Sriracha, the Southeast Asian chili sauce—and in more recent years, white people catnip—long ago went the way of rosé and avocado toast, which is to say that its ubiquity reached unsustainable levels. By now, it has become so overexposed that even the most forgiving sauce fanatics are feeling uneasy.
Two sriracha-related news stories out this week could mark the final nails in the spicy coffin of the maniacal trendiness surrounding this beloved condiment. Heed this golden rule, future sauce publicists: If you're available as part of a new gimmick item at a major fast-food chain, you're just not that cool anymore.
Actually, that's not fair. When we first heard that McDonald's was testing a new Sriracha Big Mac, outwardly, we may have rolled our eyes, but inwardly, we said something closer to "gimme." Even all the hyperbole—that this was the first time McDonald's had ever modified the Big Mac in its 50-year existence, for instance, or McDonald's spokeswoman Becca Hary calling the new burger a "milestone for McDonald's"—kind of worked.
Columbus, Ohio—the only place the Sriracha Big Mac is currently served—started not seeming all that far to go for a burger. McDonald's locations in Bangkok have long-served burgers with sweet chili sauce, and (pardon the turn of phrase) that shit is dope.
But then the sriracha lobby had to go and take things a step too far.
Over the years, most people's relationship to sriracha followed a pattern: Scoff and dismiss, then taste and embrace. In time, we've all been convinced that sriracha belongs on our eggs, on our burgers, on our fried chicken, in our beers, and in our Bloody Marys. Hell, at this point, getting us to put sriracha on our chocolate soufflés wouldn't even really take that much convincing. But one place sriracha doesn't belong, and will never belong, is all over a goddamn Lexus.
Now, we don't mean that Sriracha can't go in your car; it should. Keep some in the glove box if you want to. What we mean is this. Prepare to shake your head while we introduce the new 2017 Lexus Sriracha IS, the company's first food-themed car. Its paint job is based on the iconic rooster sauce bottle produced by Huy Fong Foods, and the paint even apparently has actual sriracha in it, complete with bits of artificial chili flake.
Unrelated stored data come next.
-- pv_equiv track=rewrite | github.com/materialsproject/MPContribs | mpcontribs-portal/notebooks/ml.materialsproject.cloud/matbench_upload.py | pretty_column_map
-- ===== SOURCE A (Python) =====
-- def pretty_column_map(columns_old):
--     colmap = {}
--     for col in columns_old:
--         k = (
--             col.replace("_", "|")
--             .replace("-", "|")
--             .replace(" ", "||")
--             .replace("(", " ")
--             .replace(")", "")
--         )
--         colmap[col] = k
--     return colmap
-- ===== SOURCE B (Python) =====
-- def _pretty(col):
--     pieces = []
--     for c in col:
--         if c == "_" or c == "-":
--             pieces.append("|")
--         elif c == " ":
--             pieces.append("||")
--         elif c == "(":
--             pieces.append(" ")
--         elif c == ")":
--             continue
--         else:
--             pieces.append(c)
--     return "".join(pieces)
--
--
-- def pretty_column_map(columns_old):
--     return {col: _pretty(col) for col in columns_old}
-- ===== Notes on version B (the rewrite author's own statement) =====
-- stated objective: alternative
-- what changed: Replaces A's five sequential whole-string .replace() passes per column with a single explicit character-by-character scan that classifies each character once and accumulates the output pieces, joined at the end; the mapping is built by a dict comprehension over this helper.
import Mathlib
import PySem

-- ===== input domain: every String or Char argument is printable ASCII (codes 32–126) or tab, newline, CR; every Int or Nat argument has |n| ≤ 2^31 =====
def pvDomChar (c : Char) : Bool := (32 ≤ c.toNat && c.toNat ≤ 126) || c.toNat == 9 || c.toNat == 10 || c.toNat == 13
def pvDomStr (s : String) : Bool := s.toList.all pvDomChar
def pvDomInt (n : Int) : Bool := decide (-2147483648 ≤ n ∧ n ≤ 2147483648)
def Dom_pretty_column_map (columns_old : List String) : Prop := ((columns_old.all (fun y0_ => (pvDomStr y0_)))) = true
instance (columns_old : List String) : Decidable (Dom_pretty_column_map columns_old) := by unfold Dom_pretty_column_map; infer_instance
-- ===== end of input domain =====

-- B replaces A's five sequential whole-string replace passes per column by ONE explicit
-- character-by-character scan with an accumulator of output pieces joined at the end; objective: alternative.

-- ===== PORT A =====
-- A's five chained replace calls, in A's order
def pvReplChain (col : String) : String :=
  PySem.Str.replace (PySem.Str.replace (PySem.Str.replace (PySem.Str.replace
    (PySem.Str.replace col "_" "|") "-" "|") " " "||") "(" " ") ")" ""

def pretty_column_map (columns_old : List String) : List (String × String) :=
  (columns_old.foldl (fun colmap col => colmap.insert col (pvReplChain col))
    (PySem.Dict.empty : PySem.Dict String String)).items

-- ===== PORT B =====
-- Source B's _pretty: one explicit scan over the characters, appending output pieces, joined at the end
def pvPretty (col : String) : String :=
  PySem.Str.join "" (col.toList.foldl (fun pieces c =>
    if c = '_' ∨ c = '-' then pieces ++ ["|"]
    else if c = ' ' then pieces ++ ["||"]
    else if c = '(' then pieces ++ [" "]
    else if c = ')' then pieces
    else pieces ++ [String.ofList [c]]) [])

-- the dict comprehension of Source B
def pretty_column_map_alt (columns_old : List String) : List (String × String) :=
  (PySem.Dict.ofList (columns_old.map (fun col => (col, pvPretty col)))).items

-- ===== PRECONDITION & SPEC =====
def Spec_pretty_column_map (columns_old : List String) (out : List (String × String)) : Prop := out = pretty_column_map_alt columns_old
instance (columns_old : List String) (out : List (String × String)) : Decidable (Spec_pretty_column_map columns_old out) := by unfold Spec_pretty_column_map; infer_instance

-- ===== CLAIM =====
def Claim_equal_pretty_column_map : Prop := ∀ (columns_old : List String), Dom_pretty_column_map columns_old → Spec_pretty_column_map columns_old (pretty_column_map columns_old)

-- ===== LEMMAS AND PROOFS =====

-- the per-character effect both programs realise
def pvTrChar (c : Char) : List Char :=
  if c = '_' then ['|'] else if c = '-' then ['|'] else if c = ' ' then ['|', '|']
  else if c = '(' then [' '] else if c = ')' then [] else [c]

-- replace.go with a one-char pattern is a per-character flatMap
theorem pv_go_single (o : Char) (new : List Char) :
    ∀ (l : List Char) (fuel : Nat) (acc : List Char), l.length ≤ fuel →
      PySem.Chars.replace.go [o] new fuel l acc
        = acc.reverse ++ l.flatMap (fun c => if c = o then new else [c]) := by
  intro l
  induction l with
  | nil =>
    intro fuel acc _
    cases fuel <;> simp [PySem.Chars.replace.go]
  | cons c t ih =>
    intro fuel acc hle
    cases fuel with
    | zero => simp at hle
    | succ fuel =>
      by_cases hc : c = o
      · subst hc
        have hpre : List.isPrefixOf [c] (c :: t) = true := by simp [List.isPrefixOf]
        simp only [PySem.Chars.replace.go, hpre, if_true, List.drop_succ_cons, List.drop_zero,
          List.length_nil, List.length_cons]
        rw [ih fuel _ (by simpa using hle)]
        simp
      · have hpre : List.isPrefixOf [o] (c :: t) = false := by
          simp [List.isPrefixOf, Ne.symm hc]
        simp only [PySem.Chars.replace.go, hpre, Bool.false_eq_true, if_false]
        rw [ih fuel _ (by simpa using hle)]
        simp [hc]

-- Python's s.replace(old, new) with a one-char old, as a flatMap over the characters
theorem pv_replace_single (s : List Char) (o : Char) (new : List Char) :
    PySem.Chars.replace s [o] new = s.flatMap (fun c => if c = o then new else [c]) := by
  rw [PySem.Chars.replace]
  simp only [List.isEmpty_cons, Bool.false_eq_true, if_false]
  simpa using pv_go_single o new s s.length [] le_rfl

-- A's five sequential one-char replaces, as one flatMap
theorem pv_chain_eq_flatMap (col : String) :
    pvReplChain col = String.ofList (col.toList.flatMap pvTrChar) := by
  unfold pvReplChain
  simp only [PySem.Str.replace, String.toList_ofList]
  apply congrArg String.ofList
  show PySem.Chars.replace (PySem.Chars.replace (PySem.Chars.replace (PySem.Chars.replace
    (PySem.Chars.replace col.toList ['_'] ['|']) ['-'] ['|']) [' '] ['|','|']) ['('] [' '])
    [')'] [] = _
  rw [pv_replace_single, pv_replace_single, pv_replace_single, pv_replace_single,
      pv_replace_single]
  rw [List.flatMap_assoc, List.flatMap_assoc, List.flatMap_assoc, List.flatMap_assoc]
  apply List.flatMap_congr
  intro c _
  by_cases h1 : c = '_'
  · subst h1; decide
  by_cases h2 : c = '-'
  · subst h2; decide
  by_cases h3 : c = ' '
  · subst h3; decide
  by_cases h4 : c = '('
  · subst h4; decide
  by_cases h5 : c = ')'
  · subst h5; decide
  simp [pvTrChar, h1, h2, h3, h4, h5]

-- the string pieces B appends for one character
def pvPieceOf (c : Char) : List String :=
  if c = '_' ∨ c = '-' then ["|"] else if c = ' ' then ["||"]
  else if c = '(' then [" "] else if c = ')' then [] else [String.ofList [c]]

-- joining on the empty separator is concatenation
theorem pv_join_empty (css : List (List Char)) : PySem.Chars.join [] css = css.flatten := by
  induction css with
  | nil => simp [PySem.Chars.join_nil]
  | cons p t ih =>
    cases t with
    | nil => simp [PySem.Chars.join_singleton]
    | cons q r => rw [PySem.Chars.join_cons_cons]; simp [ih]

-- B's scan equals the same flatMap
theorem pv_pretty_eq_flatMap (col : String) :
    pvPretty col = String.ofList (col.toList.flatMap pvTrChar) := by
  unfold pvPretty
  have hstep : (fun (pieces : List String) c =>
      if c = '_' ∨ c = '-' then pieces ++ ["|"]
      else if c = ' ' then pieces ++ ["||"]
      else if c = '(' then pieces ++ [" "]
      else if c = ')' then pieces
      else pieces ++ [String.ofList [c]])
      = (fun pieces c => pieces ++ pvPieceOf c) := by
    funext pieces c
    unfold pvPieceOf
    split_ifs <;> simp
  rw [hstep, PySem.List.foldl_append_eq_flatMap]
  simp only [List.nil_append, PySem.Str.join]
  apply congrArg String.ofList
  rw [show ("" : String).toList = [] from rfl, pv_join_empty]
  simp only [List.flatten_eq_flatMap, List.map_flatMap, List.flatMap_assoc]
  apply List.flatMap_congr
  intro c _
  by_cases h1 : c = '_'
  · subst h1; decide
  by_cases h2 : c = '-'
  · subst h2; decide
  by_cases h3 : c = ' '
  · subst h3; decide
  by_cases h4 : c = '('
  · subst h4; decide
  by_cases h5 : c = ')'
  · subst h5; decide
  simp [pvPieceOf, pvTrChar, h1, h2, h3, h4, h5]

theorem pv_chain_eq_pretty (col : String) : pvReplChain col = pvPretty col := by
  rw [pv_chain_eq_flatMap, pv_pretty_eq_flatMap]

-- ===== VERDICT =====
theorem pretty_column_map_spec : Claim_equal_pretty_column_map := by
  intro columns_old _
  unfold Spec_pretty_column_map pretty_column_map pretty_column_map_alt
  rw [PySem.Dict.ofList, PySem.Dict.update, List.foldl_map]
  have hfun : (fun (colmap : PySem.Dict String String) col => colmap.insert col (pvReplChain col))
      = (fun colmap col => colmap.insert col (pvPretty col)) := by
    funext d col; rw [pv_chain_eq_pretty]
  rw [hfun]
The car boasts a good amount of new features of the "WTF does this even mean?" variety. Take, for example, the steering wheel: "The steering wheel, for instance, has been injected with a Sriracha-like liquid that was then cast in resin, and comes complete with a warning for 'Hot Handling.'"
OK... (backing away slowly...)
Listen, whether you're an accountant or a hot sauce trend, getting an impractical bright red car means the same thing: a pending midlife crisis. So, lords of the sriracha trend, let us tell you what we would tell a human man who has reached a similar point in his journey on Earth: This has gone too far, and you will someday die.
That may sound strong, but this whole thing has really made the scales fall from our eyes. Yes, sriracha tastes good—pretty great, actually—but for too long, we've been sucking it down at every meal without even asking why. Sriracha is all we know, and we need a break.
Does anybody remember what ketchup even tastes like?